Enquanto as pessoas comemoravam, Yanushevych anunciou em um vídeo postado nas redes sociais a imposição de um toque de recolher noturno e que "a entrada e saída da cidade" seriam limitadas até que a retirada das minas terrestres progredisse.

Ucranianos em Kherson também dançaram ao redor de uma fogueira no escuro e cantaram "Chervona Kalyna", uma canção patriótica, de acordo com imagens divulgadas pelos militares da Ucrânia.

- 'A Rússia ainda não usou todo o seu arsenal' -

As autoridades ucranianas alertaram, no entanto, que a guerra continua e que Kiev tem conhecimento de que "a Rússia mobiliza mais recrutas e traz mais armas para a Ucrânia".

Na cidade de Mylove, na mesma região, uma mulher e duas crianças foram levadas ao hospital depois que um artefato explosivo explodiu perto de seu carro, disse a polícia.

No distrito de Berislav, a cerca de 75 km da cidade de Kherson, a polícia relatou bombardeios russos que deixaram "mortos e feridos", sem dar mais detalhes.

Kherson era a única capital provincial que estava em poder dos russos e sua libertação representa um importante revés para Moscou.

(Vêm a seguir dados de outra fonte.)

-- pv_equiv track=rewrite | github.com/cormackikkert/Contests | CodeForces/Round 594/D2.py | calc2
-- ===== SOURCE A (Python) =====
-- def calc2(string):
--     N = len(string)
--     l = 0
--     s = 0
--     for char in string:
--         if char == "(":
--             s += 1
--         else:
--             s -= 1
--         l = min(l, s)
--
--     if s != 0: return 0
--
--     t = 0
--
--     for i in range(N):
--         c = string[i]
--         if c == "(":
--             s += 1
--             if s - l <= 1:
--                 t += 1
--         else:
--             s -= 1
--     return t
-- ===== SOURCE B (Python) =====
-- def calc2(string):
--     s = 0
--     m = 0
--     t = 0
--     for c in string:
--         if s < m:
--             m = s
--             t = 0
--         if s == m and c == "(":
--             t += 1
--         s = s + 1 if c == "(" else s - 1
--     return 0 if s != 0 else t
-- ===== Notes on version B (the rewrite author's own statement) =====
-- stated objective: faster
-- what changed: Replaces A's two passes (first compute the global minimum prefix balance, then re-scan counting open-bracket positions at it) by a single forward pass that maintains the running balance, a running minimum, and a count that resets whenever a strictly lower minimum is found.
import Mathlib
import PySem

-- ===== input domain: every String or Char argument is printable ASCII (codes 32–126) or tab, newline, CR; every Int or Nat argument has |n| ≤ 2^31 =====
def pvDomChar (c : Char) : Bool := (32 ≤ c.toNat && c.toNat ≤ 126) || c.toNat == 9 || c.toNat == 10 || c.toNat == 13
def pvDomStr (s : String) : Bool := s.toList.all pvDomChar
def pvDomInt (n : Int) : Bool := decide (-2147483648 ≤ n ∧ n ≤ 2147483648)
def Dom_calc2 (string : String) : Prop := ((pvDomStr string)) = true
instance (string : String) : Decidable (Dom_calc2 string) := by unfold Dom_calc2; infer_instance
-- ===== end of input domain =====

-- B replaces A's two passes by one pass with a running minimum and a resetting count (measured faster by a constant factor).

-- ===== PORT A =====
-- first loop body: update balance s, then l = min(l, s)
def fA (ls : Int × Int) (c : Char) : Int × Int :=
  let s := if c = '(' then ls.2 + 1 else ls.2 - 1
  (min ls.1 s, s)

-- second loop body (l fixed): on '(' bump s and count if s - l ≤ 1, else decrement s
def gA (l : Int) (st : Int × Int) (c : Char) : Int × Int :=
  if c = '(' then
    let s := st.1 + 1
    (s, if s - l ≤ 1 then st.2 + 1 else st.2)
  else (st.1 - 1, st.2)

def calc2 (string : String) : Int :=
  let cs := string.toList
  let p := cs.foldl fA (0, 0)
  let l := p.1
  let s := p.2
  if s ≠ 0 then 0
  else (cs.foldl (gA l) (s, 0)).2

-- ===== PORT B =====
-- single-pass body: state (s, m, t); reset on a strictly lower minimum, count '(' at the minimum, update balance
def hB (st : Int × Int × Int) (c : Char) : Int × Int × Int :=
  let s := st.1
  let m1 := if s < st.2.1 then s else st.2.1
  let t1 := if s < st.2.1 then 0 else st.2.2
  let t2 := if s = m1 ∧ c = '(' then t1 + 1 else t1
  (if c = '(' then s + 1 else s - 1, m1, t2)

def calc2_alt (string : String) : Int :=
  let r := string.toList.foldl hB (0, 0, 0)
  if r.1 ≠ 0 then 0 else r.2.2

-- ===== PRECONDITION & SPEC =====
def Spec_calc2 (string : String) (out : Int) : Prop := out = calc2_alt string
instance (string : String) (out : Int) : Decidable (Spec_calc2 string out) := by unfold Spec_calc2; infer_instance

-- ===== CLAIM (what is proved, stated in full; the proofs are below) =====
def Claim_equal_calc2 : Prop := ∀ (string : String), Dom_calc2 string → Spec_calc2 string (calc2 string)

-- ===== LEMMAS AND PROOFS =====

-- one step of the balance
def pvStep (s : Int) (c : Char) : Int := if c = '(' then s + 1 else s - 1

-- final balance starting from s
def pvBal (s : Int) : List Char → Int
  | [] => s
  | c :: cs => pvBal (pvStep s c) cs

-- minimum over all prefix balances (including the initial s and the final balance)
def pvMn (s : Int) : List Char → Int
  | [] => s
  | c :: cs => min s (pvMn (pvStep s c) cs)

-- foldl of min over m and the before-char balances
def pvPreMin (m s : Int) : List Char → Int
  | [] => m
  | c :: cs => pvPreMin (min m s) (pvStep s c) cs

-- number of '(' positions whose before-char balance equals l
def pvCnt (l s : Int) : List Char → Int
  | [] => 0
  | c :: cs => (if s = l ∧ c = '(' then 1 else 0) + pvCnt l (pvStep s c) cs

-- A's second-pass count: '(' positions with after-char balance - l ≤ 1
def pvCntA (l s : Int) : List Char → Int
  | [] => 0
  | c :: cs =>
    if c = '(' then (if s + 1 - l ≤ 1 then 1 else 0) + pvCntA l (s + 1) cs
    else pvCntA l (s - 1) cs

theorem pvMn_le (s : Int) (cs : List Char) : pvMn s cs ≤ s := by
  cases cs with
  | nil => simp [pvMn]
  | cons c cs => simp [pvMn]

theorem pvPreMin_le (m s : Int) (cs : List Char) : pvPreMin m s cs ≤ m := by
  induction cs generalizing m s with
  | nil => simp [pvPreMin]
  | cons c cs ih =>
    calc pvPreMin m s (c :: cs) = pvPreMin (min m s) (pvStep s c) cs := rfl
      _ ≤ min m s := ih _ _
      _ ≤ m := min_le_left _ _

theorem pass1 (cs : List Char) : ∀ l s : Int, l ≤ s →
    cs.foldl fA (l, s) = (min l (pvMn s cs), pvBal s cs) := by
  induction cs with
  | nil => intro l s h; simp [pvMn, pvBal, min_eq_left h]
  | cons c cs ih =>
    intro l s h
    have hs : List.foldl fA (l, s) (c :: cs)
        = List.foldl fA (min l (pvStep s c), pvStep s c) cs := by
      simp [fA, pvStep]
    rw [hs, ih _ _ (min_le_right _ _)]
    have h1 : pvMn (pvStep s c) cs ≤ pvStep s c := pvMn_le _ _
    have : min (min l (pvStep s c)) (pvMn (pvStep s c) cs)
        = min l (pvMn s (c :: cs)) := by
      simp only [pvMn]
      omega
    rw [this]
    rfl

theorem pass2 (l : Int) (cs : List Char) : ∀ s t : Int,
    cs.foldl (gA l) (s, t) = (pvBal s cs, t + pvCntA l s cs) := by
  induction cs with
  | nil => intro s t; simp [pvBal, pvCntA]
  | cons c cs ih =>
    intro s t
    by_cases hc : c = '('
    · rw [show List.foldl (gA l) (s, t) (c :: cs)
            = List.foldl (gA l) (s + 1, if s + 1 - l ≤ 1 then t + 1 else t) cs from by
          simp [gA, hc], ih]
      rw [show pvBal s (c :: cs) = pvBal (s + 1) cs from by simp [pvBal, pvStep, hc]]
      rw [show pvCntA l s (c :: cs)
            = (if s + 1 - l ≤ 1 then 1 else 0) + pvCntA l (s + 1) cs from by
          simp [pvCntA, hc]]
      refine Prod.ext rfl ?_
      split_ifs <;> ring
    · rw [show List.foldl (gA l) (s, t) (c :: cs) = List.foldl (gA l) (s - 1, t) cs from by
          simp [gA, hc], ih]
      rw [show pvBal s (c :: cs) = pvBal (s - 1) cs from by simp [pvBal, pvStep, hc]]
      rw [show pvCntA l s (c :: cs) = pvCntA l (s - 1) cs from by simp [pvCntA, hc]]

theorem bmain (cs : List Char) : ∀ s m t : Int,
    cs.foldl hB (s, m, t)
      = (pvBal s cs, pvPreMin m s cs,
         if pvPreMin m s cs = m then t + pvCnt m s cs
         else pvCnt (pvPreMin m s cs) s cs) := by
  induction cs with
  | nil => intro s m t; simp [pvBal, pvPreMin, pvCnt]
  | cons c cs ih =>
    intro s m t
    have hm1 : (if s < m then s else m) = min m s := by omega
    have hs : List.foldl hB (s, m, t) (c :: cs)
        = List.foldl hB (pvStep s c, min m s,
            if s = min m s ∧ c = '(' then (if s < m then 0 else t) + 1
            else (if s < m then 0 else t)) cs := by
      simp only [List.foldl_cons, hB, hm1, pvStep]
    rw [hs, ih]
    have hpre : pvPreMin m s (c :: cs) = pvPreMin (min m s) (pvStep s c) cs := rfl
    have hcnt : ∀ l : Int, pvCnt l s (c :: cs)
        = (if s = l ∧ c = '(' then 1 else 0) + pvCnt l (pvStep s c) cs := fun _ => rfl
    have hbal : pvBal s (c :: cs) = pvBal (pvStep s c) cs := rfl
    rw [hpre, hbal, hcnt m, hcnt (pvPreMin (min m s) (pvStep s c) cs)]
    refine Prod.ext rfl (Prod.ext rfl ?_)
    have hle : pvPreMin (min m s) (pvStep s c) cs ≤ min m s := pvPreMin_le _ _ _
    by_cases h2 : s < m
    · have hms : min m s = s := by omega
      rw [hms] at hle ⊢
      have hne : pvPreMin s (pvStep s c) cs ≠ m := by omega
      simp only [if_pos h2, if_neg hne]
      by_cases hP : pvPreMin s (pvStep s c) cs = s
      · simp only [hP]
        split_ifs <;> omega
      · have hsP : ¬ (s = pvPreMin s (pvStep s c) cs ∧ c = '(') := by
          intro h; exact hP h.1.symm
        simp [hP, hsP]
    · have hms : min m s = m := by omega
      rw [hms] at hle ⊢
      simp only [if_neg h2]
      by_cases hP : pvPreMin m (pvStep s c) cs = m
      · simp only [hP]
        split_ifs <;> omega
      · have hsP : ¬ (s = pvPreMin m (pvStep s c) cs ∧ c = '(') := by
          intro h; omega
        simp [hP, hsP]

theorem premin_mn (cs : List Char) : ∀ s m : Int,
    min m (pvMn s cs) = min (pvPreMin m s cs) (pvBal s cs) := by
  induction cs with
  | nil => intro s m; simp [pvMn, pvPreMin, pvBal]
  | cons c cs ih =>
    intro s m
    have : min m (pvMn s (c :: cs)) = min (min m s) (pvMn (pvStep s c) cs) := by
      simp only [pvMn]; omega
    rw [this, ih]
    rfl

theorem cntA_eq_cnt (cs : List Char) : ∀ l s : Int, l ≤ pvMn s cs →
    pvCntA l s cs = pvCnt l s cs := by
  induction cs with
  | nil => intro l s _; rfl
  | cons c cs ih =>
    intro l s h
    have hmn : pvMn s (c :: cs) = min s (pvMn (pvStep s c) cs) := rfl
    have hls : l ≤ s := by rw [hmn] at h; omega
    have hrec : l ≤ pvMn (pvStep s c) cs := by rw [hmn] at h; omega
    by_cases hc : c = '('
    · have hstep : pvStep s c = s + 1 := by simp [pvStep, hc]
      rw [hstep] at hrec
      rw [show pvCntA l s (c :: cs)
            = (if s + 1 - l ≤ 1 then 1 else 0) + pvCntA l (s + 1) cs from by
          simp [pvCntA, hc]]
      rw [show pvCnt l s (c :: cs)
            = (if s = l ∧ c = '(' then 1 else 0) + pvCnt l (s + 1) cs from by
          simp [pvCnt, pvStep, hc]]
      rw [ih _ _ hrec]
      have hcond : (s + 1 - l ≤ 1) ↔ (s = l ∧ c = '(') := by
        constructor
        · intro h'; exact ⟨by omega, hc⟩
        · intro h'; omega
      simp only [hcond]
    · have hstep : pvStep s c = s - 1 := by simp [pvStep, hc]
      rw [hstep] at hrec
      rw [show pvCntA l s (c :: cs) = pvCntA l (s - 1) cs from by simp [pvCntA, hc]]
      rw [show pvCnt l s (c :: cs) = pvCnt l (s - 1) cs from by
          simp [pvCnt, pvStep, hc]]
      exact ih _ _ hrec

-- ===== VERDICT (by name: the statement is the Claim_ definition above) =====
theorem calc2_spec : Claim_equal_calc2 := by
  intro string _
  unfold Spec_calc2 calc2 calc2_alt
  set cs := string.toList with hcs
  have h1 := pass1 cs 0 0 le_rfl
  have h3 := bmain cs 0 0 0
  by_cases hb : pvBal 0 cs = 0
  · have hmle : pvMn 0 cs ≤ 0 := pvMn_le 0 cs
    have hple : pvPreMin 0 0 cs ≤ 0 := pvPreMin_le 0 0 cs
    have hR := premin_mn cs 0 0
    rw [hb] at hR
    have hL : min 0 (pvMn 0 cs) = pvPreMin 0 0 cs := by omega
    have h2 := pass2 (min 0 (pvMn 0 cs)) cs 0 0
    rw [hL] at h2
    have hcnt : pvCntA (pvPreMin 0 0 cs) 0 cs = pvCnt (pvPreMin 0 0 cs) 0 cs :=
      cntA_eq_cnt cs _ 0 (by omega)
    simp only [h1, h3, hL, h2, hcnt, hb]
    by_cases hM : pvPreMin 0 0 cs = 0 <;> simp [hM]
  · simp only [h1, h3]
    simp [hb]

Putin prometeu que usaria todos os meios disponíveis para defendê-la.

Se as tropas de Kiev conseguirem reconquistar a totalidade da província, que tem acesso ao Mar Negro e ao Mar de Azov, cortariam a ligação terrestre entre a Rússia e a península da Crimeia, anexada por Moscou em 2014.

Apesar do recuo, o Kremlin insiste em que Kherson continua sendo parte da Federação da Rússia. "Não há mudanças nisso e não pode haver", declarou o porta-voz do Kremlin, Dmitry Peskov.

O ex-presidente russo, Dmitry Medvedev, voltou a insinuar neste sábado que Moscou poderia utilizar armas nucleares.

"Por razões que são óbvias para todas as pessoas razoáveis, a Rússia ainda não usou todo o seu arsenal de possíveis meios de destruição", afirmou Medvedev em texto publicado no Telegram. "Há um tempo para tudo", acrescentou.

- "Novo fracasso" -

A Ucrânia, por sua vez, considera que a contraofensiva ainda não terminou.

O ministro das Relações Exteriores do país, Dmytro Kuleba, afirmou que os países ocidentais, aliados da Ucrânia, se encaminhavam para uma "vitória conjunta" de "todas as nações amantes da paz ao redor do mundo".

"Poucos acreditavam que a Ucrânia sobreviveria", afirmou Kuleba, ao se reunir com o secretário de Estado americano, Antony Blinken, em uma cúpula do Sudeste Asiático no Camboja.

Blinken, por sua vez, elogiou a "bravura extraordinária" do exército e do povo ucraniano e prometeu que o apoio dos Estados Unidos "continuará durante todo o tempo que for necessário" para derrotar a Rússia.

Em Londres, o ministro da Defesa do Reino Unido, Ben Wallace, disse que a situação em Kherson poderia levar os russos a questionarem a guerra.

"A retirada de Kherson anunciada pela Rússia marca um novo fracasso estratégico para eles. Em fevereiro, a Rússia não conseguiu alcançar os principais objetivos que havia estabelecido, exceto [a tomada] de Kherson", lembrou Wallace.

"Agora, com [esta cidade] também abandonada, as pessoas na Rússia devem se perguntar: 'Para que serve tudo isso?'", acrescentou.